I'm not sure there is a universally workable method to do this. Assuming that GEO is strict about the title, you could hypothetically do something like
fun <- function(GDSDataobj){
fulltitle <- Meta(GDSDataobj)$title
title <- strsplit(fulltitle, "\\[|\\]")[[1]][2]
title <- paste0(gsub("_|-| ", "", tolower(title)), ".db")
title
}
And then
> eset <- getGEO("GSE6731")[[1]]
> fun(getGEO(annotation(eset)))
[1] "hgu95av2.db"
But that is likely to be really fragile, and not workable for any non-Affy array, so ymmv. It might be easier to just go to GEO, see what array was used, and infer the correct annotation package. Or use the annotations that automatically come in the featureData slot of the resulting ExpressionSet.
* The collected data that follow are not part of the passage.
theorem pvMinEq (L tl : List Nat) (n hd : Nat)
    (hmem : ∀ x, x ∈ L ↔ x ∈ hd :: tl) (hlt : ∀ x ∈ L, x < n) :
    L.foldl min n = tl.foldl min hd := by
  have hy := PySem.List.foldl_min_le tl hd
  have hymem : tl.foldl min hd ∈ hd :: tl := by
    rcases PySem.List.foldl_min_mem tl hd with h | h
    · simp [h]
    · simp [h]
  have hyL : tl.foldl min hd ∈ L := (hmem _).2 hymem
  have hx := PySem.List.foldl_min_le L n
  apply le_antisymm
  · exact hx.2 _ hyL
  · rcases PySem.List.foldl_min_mem L n with h | h
    · exact absurd (lt_of_le_of_lt (h ▸ hx.2 _ hyL) (hlt _ hyL)) (lt_irrefl n)
    · rcases List.mem_cons.1 ((hmem _).1 h) with h' | h'
      · simp_all
      · exact hy.2 _ h'

theorem pvMaxEq (L tl : List Nat) (hd : Nat)
    (hmem : ∀ x, x ∈ L ↔ x ∈ hd :: tl) :
    L.foldl max 0 = tl.foldl max hd := by
  have hy := PySem.List.le_foldl_max tl hd
  have hymem : tl.foldl max hd ∈ hd :: tl := by
    rcases PySem.List.foldl_max_mem tl hd with h | h
    · simp [h]
    · simp [h]
  have hx := PySem.List.le_foldl_max L 0
  apply le_antisymm
  · rcases PySem.List.foldl_max_mem L 0 with h | h
    · omega
    · rcases List.mem_cons.1 ((hmem _).1 h) with h' | h'
      · simp_all
      · exact hy.2 _ h'
  · exact hx.2 _ ((hmem _).2 hymem)

-- dropWhile (no non-zero) drops exactly the first k rows when rows 0..k-1 are all-zero and row k is not
theorem pvStripEq (l : List (List Int)) (k : Nat) (hk : k ≤ l.length)
    (hzero : ∀ i (h : i < l.length), i < k → pvAnyNZ l[i] = false)
    (hstop : ∀ h : k < l.length, pvAnyNZ l[k] = true) :
    pvStrip l = l.drop k := by
  induction l generalizing k with
  | nil =>
      have : k = 0 := by simpa using hk
      simp [pvStrip, this]
  | cons x xs ih =>
      cases k with
      | zero =>
          have hx : pvAnyNZ x = true := hstop (by simp)
          simp [pvStrip, hx]
      | succ j =>
          have hx : pvAnyNZ x = false := hzero 0 (by simp) (Nat.succ_pos j)
          have hrec : pvStrip xs = xs.drop j := by
            apply ih
            · simpa using hk
            · intro i h hij
              have := hzero (i + 1) (by simpa using Nat.succ_lt_succ h) (Nat.succ_lt_succ hij)
              simpa using this
            · intro h
              have := hstop (by simpa using Nat.succ_lt_succ h)
              simpa using this
          simpa [pvStrip, List.dropWhile_cons, hx] using hrec
theorem pvMemR_record (n : Nat) (memo : List Int) (d : PySem.Dict Nat Int)
    (curr : Nat) (s : Int) (hR : pvMemR n memo d) (hlt : curr < 2 ^ n)
    (hpos : 1 ≤ curr) (h0 : memo.getD curr 0 = 0) :
    pvMemR n (memo.set curr s) (PySem.Dict.insert d curr s) := by
  obtain ⟨hlen, hz, h1, hget, hvals⟩ := hR
  have hlt' : curr < memo.length := by rw [hlen]; exact hlt
  have hc1 : curr ≠ 1 := by
    intro h; rw [h] at h0; rw [h0] at h1; exact absurd h1 (by norm_num)
  refine ⟨by simpa using hlen, ?_, ?_, ?_, ?_⟩
  · rw [pvGetDSetNe memo curr 0 s (by omega)]; exact hz
  · rw [pvGetDSetNe memo curr 1 s hc1]; exact h1
  · intro c
    rw [PySem.Dict.getD_insert]
    by_cases hc : c = curr
    · subst hc; rw [if_pos rfl, pvGetDSetSelf memo c s hlt']
    · rw [if_neg hc, pvGetDSetNe memo curr c s (fun h => hc h.symm)]; exact hget c
  · intro v hv
    rcases PySem.Dict.mem_values_insert _ _ _ _ hv with hvs | hvd
    · exact ⟨curr, by simpa using hlt', by rw [hvs]; exact pvGetDSetSelf memo curr s hlt'⟩
    · obtain ⟨i, hi, hiv⟩ := hvals v hvd
      by_cases hic : i = curr
      · refine ⟨0, ?_, ?_⟩
        · rw [List.length_set, hlen]; exact Nat.two_pow_pos n
        · rw [pvGetDSetNe memo curr 0 s (by omega), hz, ← hiv, hic, h0]
      · exact ⟨i, by simpa using hi, by rw [pvGetDSetNe memo curr i s (fun h => hic h.symm)]; exact hiv⟩

-- fuel returned by the A port never exceeds the fuel given (so `min r.2 fuel = r.2`)
theorem pvDfsGo_fuel_le_aux (n : Nat) (info : List Int) (tree : List Nat) :
    ∀ (k node fuel : Nat), n - node ≤ k → ∀ memo curr canGo s w,
      (pvDfsGo n info tree fuel memo curr canGo s w node).2 ≤ fuel := by
  intro k
  induction k with
  | zero =>
    intro node fuel hk memo curr canGo s w
    rw [pvDfsGo]
    rw [dif_neg (by omega)]
  | succ k ih =>
    intro node fuel hk memo curr canGo s w
    by_cases hn : node < n
    · rw [pvDfsGo, dif_pos hn]
      by_cases hbit : canGo &&& (1 <<< node) ≠ 0
      · rw [if_pos hbit]
        exact le_trans (ih (node + 1) _ (by omega) _ _ _ _ _) (Nat.min_le_right _ _)
      · rw [if_neg hbit]
        exact ih (node + 1) fuel (by omega) memo curr canGo s w
    · rw [pvDfsGo, dif_neg hn]

theorem pvDfsA_fuel_le (n : Nat) (info : List Int) (tree : List Nat) : ∀ (fuel : Nat)
    (memo : List Int) (curr canGo : Nat) (s w : Int),
    (pvDfsA n info tree fuel memo curr canGo s w).2 ≤ fuel := by
  intro fuel memo curr canGo s w
  cases fuel with
    | zero => rw [pvDfsA]
    | succ f =>
      rw [pvDfsA]
      split
      · exact le_trans (pvDfsGo_fuel_le_aux n info tree n 1 f (by omega)
          _ _ _ _ _) (Nat.le_succ f)
      · exact Nat.le_succ f

-- B's reversed-range push builds exactly the ascending child list on top of the stack
theorem pvFoldrPush (n : Nat) (info : List Int) (tree : List Nat) (curr canGo : Nat)
    (s w : Int) (l : List Int) (st : List (Nat × Nat × Int × Int)) :
    l.foldr (fun nd acc =>
        (fun st (nd : Int) =>
          let node := nd.toNat
          if canGo &&& (1 <<< node) ≠ 0 then
            (curr ||| (1 <<< node), (canGo ||| tree.getD node 0) ^^^ (1 <<< node),
             s + PySem.Int.bxor (info.getD node 0) 1, w + info.getD node 0) :: st
          else st) acc nd) st
      = l.filterMap (fun nd => pvPick n info tree curr canGo s w nd.toNat) ++ st := by
  induction l with
  | nil => rfl
  | cons h t ih =>
    simp only [List.foldr_cons, List.filterMap_cons, ih, pvPick]
    by_cases hb : canGo &&& (1 <<< h.toNat) ≠ 0
    · simp [hb]
    · simp [hb]

theorem pvKids_eq (n : Nat) (info : List Int) (tree : List Nat) (curr canGo : Nat)
    (s w : Int) : ∀ (j node : Nat), j = n - node →
    (List.range j).filterMap (fun k => pvPick n info tree curr canGo s w (node + k))
      = pvKids n info tree curr canGo s w node := by
  intro j
  induction j with
  | zero =>
    intro node hj
    rw [pvKids, dif_neg (by omega)]
    rfl
  | succ j ih =>
    intro node hj
    have hn : node < n := by omega
    rw [pvKids, dif_pos hn]
    rw [List.range_succ_eq_map, List.filterMap_cons, List.filterMap_map]
    have hcomp : ((fun k => pvPick n info tree curr canGo s w (node + k)) ∘ Nat.succ)
        = fun k => pvPick n info tree curr canGo s w ((node + 1) + k) := by
      funext k
      simp only [Function.comp]
      congr 1
      omega
    rw [hcomp, ih (node + 1) (by omega)]
    simp only [Nat.add_zero, pvPick]
    by_cases hb : canGo &&& (1 <<< node) ≠ 0
    · simp [hb]
    · simp [hb]
theorem pv_primes_eq (minterms : List Int) (n : Int) (hn : 0 ≤ n) :
    pvA_prime_cubes minterms n = pvB_prime_cubes minterms n (pvB_cover n) := by
  unfold pvA_prime_cubes pvB_prime_cubes
  rw [PySem.List.foldl_append_if_eq_filter, List.nil_append]
  apply List.filter_congr
  intro c hc
  have hc' := hc
  unfold pvA_all_cubes at hc'
  obtain ⟨hlen, helems⟩ := pv_mem_prodRepeat.mp hc'
  exact Bool.eq_iff_iff.mpr
    ((pv_prime_canon_A minterms n c).trans (pv_prime_canon_B minterms n c hn hlen helems).symm)

theorem pv_mem_unionA {minterms : List Int} {n : Int} {combo : List (List (Option Int))}
    (hg : ∀ c ∈ combo, (pvA_cube_cover minterms n).getD c [] = pvB_cover_of c n) (x : Int) :
    x ∈ pvA_union_cover (pvA_cube_cover minterms n) combo ↔
      ∃ c ∈ combo, x ∈ pvB_cover_of c n := by
  unfold pvA_union_cover
  rw [pv_mem_unionfold]
  constructor
  · rintro (h | ⟨c, hc, hx⟩)
    · simp [PySem.Set.empty] at h
    · exact ⟨c, hc, (hg c hc) ▸ hx⟩
  · rintro ⟨c, hc, hx⟩
    exact Or.inr ⟨c, hc, (hg c hc).symm ▸ hx⟩

theorem pv_if_nest {α : Type} (a b : Bool) (x y : α) :
    (if a then (if b then x else y) else y) = if (a && b) then x else y := by
  cases a <;> cases b <;> simp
For example,
> head(pData(featureData(eset))[,c(1,2,10,11,12,13)])
ID GB_ACC
1000_at 1000_at X60188
1001_at 1001_at X60957
1002_f_at 1002_f_at X65962
1003_s_at 1003_s_at X68149
1004_at 1004_at X68149
1005_at 1005_at X68277
Gene Title
1000_at mitogen-activated protein kinase 3
1001_at tyrosine kinase with immunoglobulin-like and EGF-like domains 1
1002_f_at cytochrome P450, family 2, subfamily C, polypeptide 19
1003_s_at chemokine (C-X-C motif) receptor 5
1004_at chemokine (C-X-C motif) receptor 5
1005_at dual specificity phosphatase 1
Gene Symbol ENTREZ_GENE_ID
1000_at MAPK3 5595
1001_at TIE1 7075
1002_f_at CYP2C19 1557
1003_s_at CXCR5 643
1004_at CXCR5 643
1005_at DUSP1 1843
RefSeq Transcript ID
1000_at NM_001040056 /// NM_001109891 /// NM_002746
1001_at NM_005424
1002_f_at NM_000769
1003_s_at NM_001716 /// NM_032966
1004_at NM_001716 /// NM_032966
1005_at NM_004417
Which you can modify, and then things like limma will automatically use to annotate your results. The downside of the latter is that GEO seems to want to just upload the Affy CSV annotation file as is (with all the /// blah // blahblah // etc - see the RefSeq Transcript ID column) which makes things more difficult to deal with.